=== INSTRUCTIONS FOR THE TASK ===
Both the line with "omega, hprev, hc⟩)" and the line with "if_pos ⟨hc, hstart⟩]" in the records below must appear in the output, along with every line between them, exactly and with nothing added.

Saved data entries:
• • •
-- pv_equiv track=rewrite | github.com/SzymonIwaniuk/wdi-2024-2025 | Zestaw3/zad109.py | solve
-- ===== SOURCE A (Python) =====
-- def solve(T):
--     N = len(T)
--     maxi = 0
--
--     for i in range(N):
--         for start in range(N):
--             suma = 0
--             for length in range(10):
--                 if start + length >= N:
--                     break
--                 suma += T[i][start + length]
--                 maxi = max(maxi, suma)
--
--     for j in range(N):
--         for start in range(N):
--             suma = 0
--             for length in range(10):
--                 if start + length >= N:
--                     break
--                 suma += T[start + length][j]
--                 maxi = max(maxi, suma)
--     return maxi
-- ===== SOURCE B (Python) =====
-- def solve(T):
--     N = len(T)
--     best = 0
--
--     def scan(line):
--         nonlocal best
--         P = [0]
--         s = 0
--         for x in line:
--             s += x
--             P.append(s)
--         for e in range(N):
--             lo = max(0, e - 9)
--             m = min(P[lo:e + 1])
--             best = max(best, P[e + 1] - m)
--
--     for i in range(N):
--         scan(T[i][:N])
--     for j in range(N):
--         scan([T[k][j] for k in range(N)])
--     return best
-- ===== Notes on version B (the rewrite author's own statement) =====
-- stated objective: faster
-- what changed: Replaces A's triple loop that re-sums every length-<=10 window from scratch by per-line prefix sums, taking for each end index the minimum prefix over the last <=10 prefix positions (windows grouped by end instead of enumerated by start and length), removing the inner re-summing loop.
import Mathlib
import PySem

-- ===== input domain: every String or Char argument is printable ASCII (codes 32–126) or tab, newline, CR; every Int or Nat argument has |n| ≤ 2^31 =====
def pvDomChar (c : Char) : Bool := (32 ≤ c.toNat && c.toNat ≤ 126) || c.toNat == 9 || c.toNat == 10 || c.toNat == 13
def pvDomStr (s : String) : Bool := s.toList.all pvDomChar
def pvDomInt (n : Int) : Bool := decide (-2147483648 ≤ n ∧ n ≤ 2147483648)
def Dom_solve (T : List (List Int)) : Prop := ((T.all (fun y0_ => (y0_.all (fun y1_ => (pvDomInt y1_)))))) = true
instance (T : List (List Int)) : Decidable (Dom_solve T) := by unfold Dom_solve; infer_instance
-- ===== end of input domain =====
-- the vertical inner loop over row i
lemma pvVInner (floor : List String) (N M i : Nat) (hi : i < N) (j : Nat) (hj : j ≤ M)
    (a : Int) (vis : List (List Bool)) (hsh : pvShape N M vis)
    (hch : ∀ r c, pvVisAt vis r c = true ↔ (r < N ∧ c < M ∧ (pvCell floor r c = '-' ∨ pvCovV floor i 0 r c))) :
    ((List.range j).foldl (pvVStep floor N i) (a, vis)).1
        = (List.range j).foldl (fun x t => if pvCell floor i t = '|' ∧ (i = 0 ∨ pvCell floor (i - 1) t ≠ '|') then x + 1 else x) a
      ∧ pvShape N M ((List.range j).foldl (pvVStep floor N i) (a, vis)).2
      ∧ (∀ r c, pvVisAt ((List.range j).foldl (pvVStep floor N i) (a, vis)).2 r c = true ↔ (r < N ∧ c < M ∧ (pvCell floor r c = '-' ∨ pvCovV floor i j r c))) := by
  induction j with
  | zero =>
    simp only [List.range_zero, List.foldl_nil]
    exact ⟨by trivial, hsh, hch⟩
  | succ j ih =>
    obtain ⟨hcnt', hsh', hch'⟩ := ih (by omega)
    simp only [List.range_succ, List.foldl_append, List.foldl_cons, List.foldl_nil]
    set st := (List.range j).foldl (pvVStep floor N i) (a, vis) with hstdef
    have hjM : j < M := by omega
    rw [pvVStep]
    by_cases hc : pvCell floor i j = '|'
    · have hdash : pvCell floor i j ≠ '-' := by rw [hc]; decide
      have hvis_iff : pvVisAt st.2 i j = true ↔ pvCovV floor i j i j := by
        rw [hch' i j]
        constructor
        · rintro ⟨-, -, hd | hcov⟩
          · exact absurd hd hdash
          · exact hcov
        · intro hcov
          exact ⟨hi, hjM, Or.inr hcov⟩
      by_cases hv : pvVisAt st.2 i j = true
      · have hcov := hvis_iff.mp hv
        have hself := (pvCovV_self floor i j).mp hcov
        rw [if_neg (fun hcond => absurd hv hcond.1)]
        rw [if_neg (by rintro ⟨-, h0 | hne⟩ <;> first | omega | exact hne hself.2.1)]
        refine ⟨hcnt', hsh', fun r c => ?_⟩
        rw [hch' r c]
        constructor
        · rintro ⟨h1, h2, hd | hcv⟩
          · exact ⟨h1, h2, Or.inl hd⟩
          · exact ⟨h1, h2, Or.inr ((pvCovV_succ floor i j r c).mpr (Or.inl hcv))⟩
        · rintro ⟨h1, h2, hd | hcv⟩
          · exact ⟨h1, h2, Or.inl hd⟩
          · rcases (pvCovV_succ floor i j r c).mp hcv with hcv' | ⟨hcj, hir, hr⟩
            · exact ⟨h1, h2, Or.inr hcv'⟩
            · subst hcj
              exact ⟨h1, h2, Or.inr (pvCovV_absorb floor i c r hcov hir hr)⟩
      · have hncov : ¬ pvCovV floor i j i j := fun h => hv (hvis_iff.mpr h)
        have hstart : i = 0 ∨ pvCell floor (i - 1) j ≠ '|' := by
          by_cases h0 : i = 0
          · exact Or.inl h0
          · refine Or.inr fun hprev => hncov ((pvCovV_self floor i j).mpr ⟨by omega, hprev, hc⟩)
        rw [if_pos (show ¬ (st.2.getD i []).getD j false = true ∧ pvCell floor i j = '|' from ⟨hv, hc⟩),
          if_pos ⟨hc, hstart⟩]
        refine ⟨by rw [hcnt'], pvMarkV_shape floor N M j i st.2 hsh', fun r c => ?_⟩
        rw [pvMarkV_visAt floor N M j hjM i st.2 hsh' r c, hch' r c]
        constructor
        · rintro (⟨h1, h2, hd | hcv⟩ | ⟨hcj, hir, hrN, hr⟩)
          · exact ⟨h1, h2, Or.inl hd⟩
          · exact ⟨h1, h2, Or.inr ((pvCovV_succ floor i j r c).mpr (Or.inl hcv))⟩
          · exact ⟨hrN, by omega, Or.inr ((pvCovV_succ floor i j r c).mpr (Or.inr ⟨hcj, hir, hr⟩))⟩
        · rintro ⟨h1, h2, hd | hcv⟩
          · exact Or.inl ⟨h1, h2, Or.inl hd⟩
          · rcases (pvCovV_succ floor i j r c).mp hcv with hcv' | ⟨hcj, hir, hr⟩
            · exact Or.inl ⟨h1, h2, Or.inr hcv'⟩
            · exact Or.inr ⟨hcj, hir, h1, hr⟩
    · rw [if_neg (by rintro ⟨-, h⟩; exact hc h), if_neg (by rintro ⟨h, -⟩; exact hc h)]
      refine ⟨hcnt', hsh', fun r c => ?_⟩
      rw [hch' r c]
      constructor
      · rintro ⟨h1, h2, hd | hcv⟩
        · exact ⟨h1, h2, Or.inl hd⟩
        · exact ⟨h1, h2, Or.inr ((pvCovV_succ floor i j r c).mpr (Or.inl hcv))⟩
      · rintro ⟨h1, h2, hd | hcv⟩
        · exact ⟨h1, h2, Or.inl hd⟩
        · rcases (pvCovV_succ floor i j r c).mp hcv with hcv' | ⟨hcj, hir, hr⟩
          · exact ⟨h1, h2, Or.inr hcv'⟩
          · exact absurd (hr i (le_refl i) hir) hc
• • •
=== COMPLETED TASK ===
          · refine Or.inr fun hprev => hncov ((pvCovV_self floor i j).mpr ⟨by omega, hprev, hc⟩)
        rw [if_pos (show ¬ (st.2.getD i []).getD j false = true ∧ pvCell floor i j = '|' from ⟨hv, hc⟩),
          if_pos ⟨hc, hstart⟩]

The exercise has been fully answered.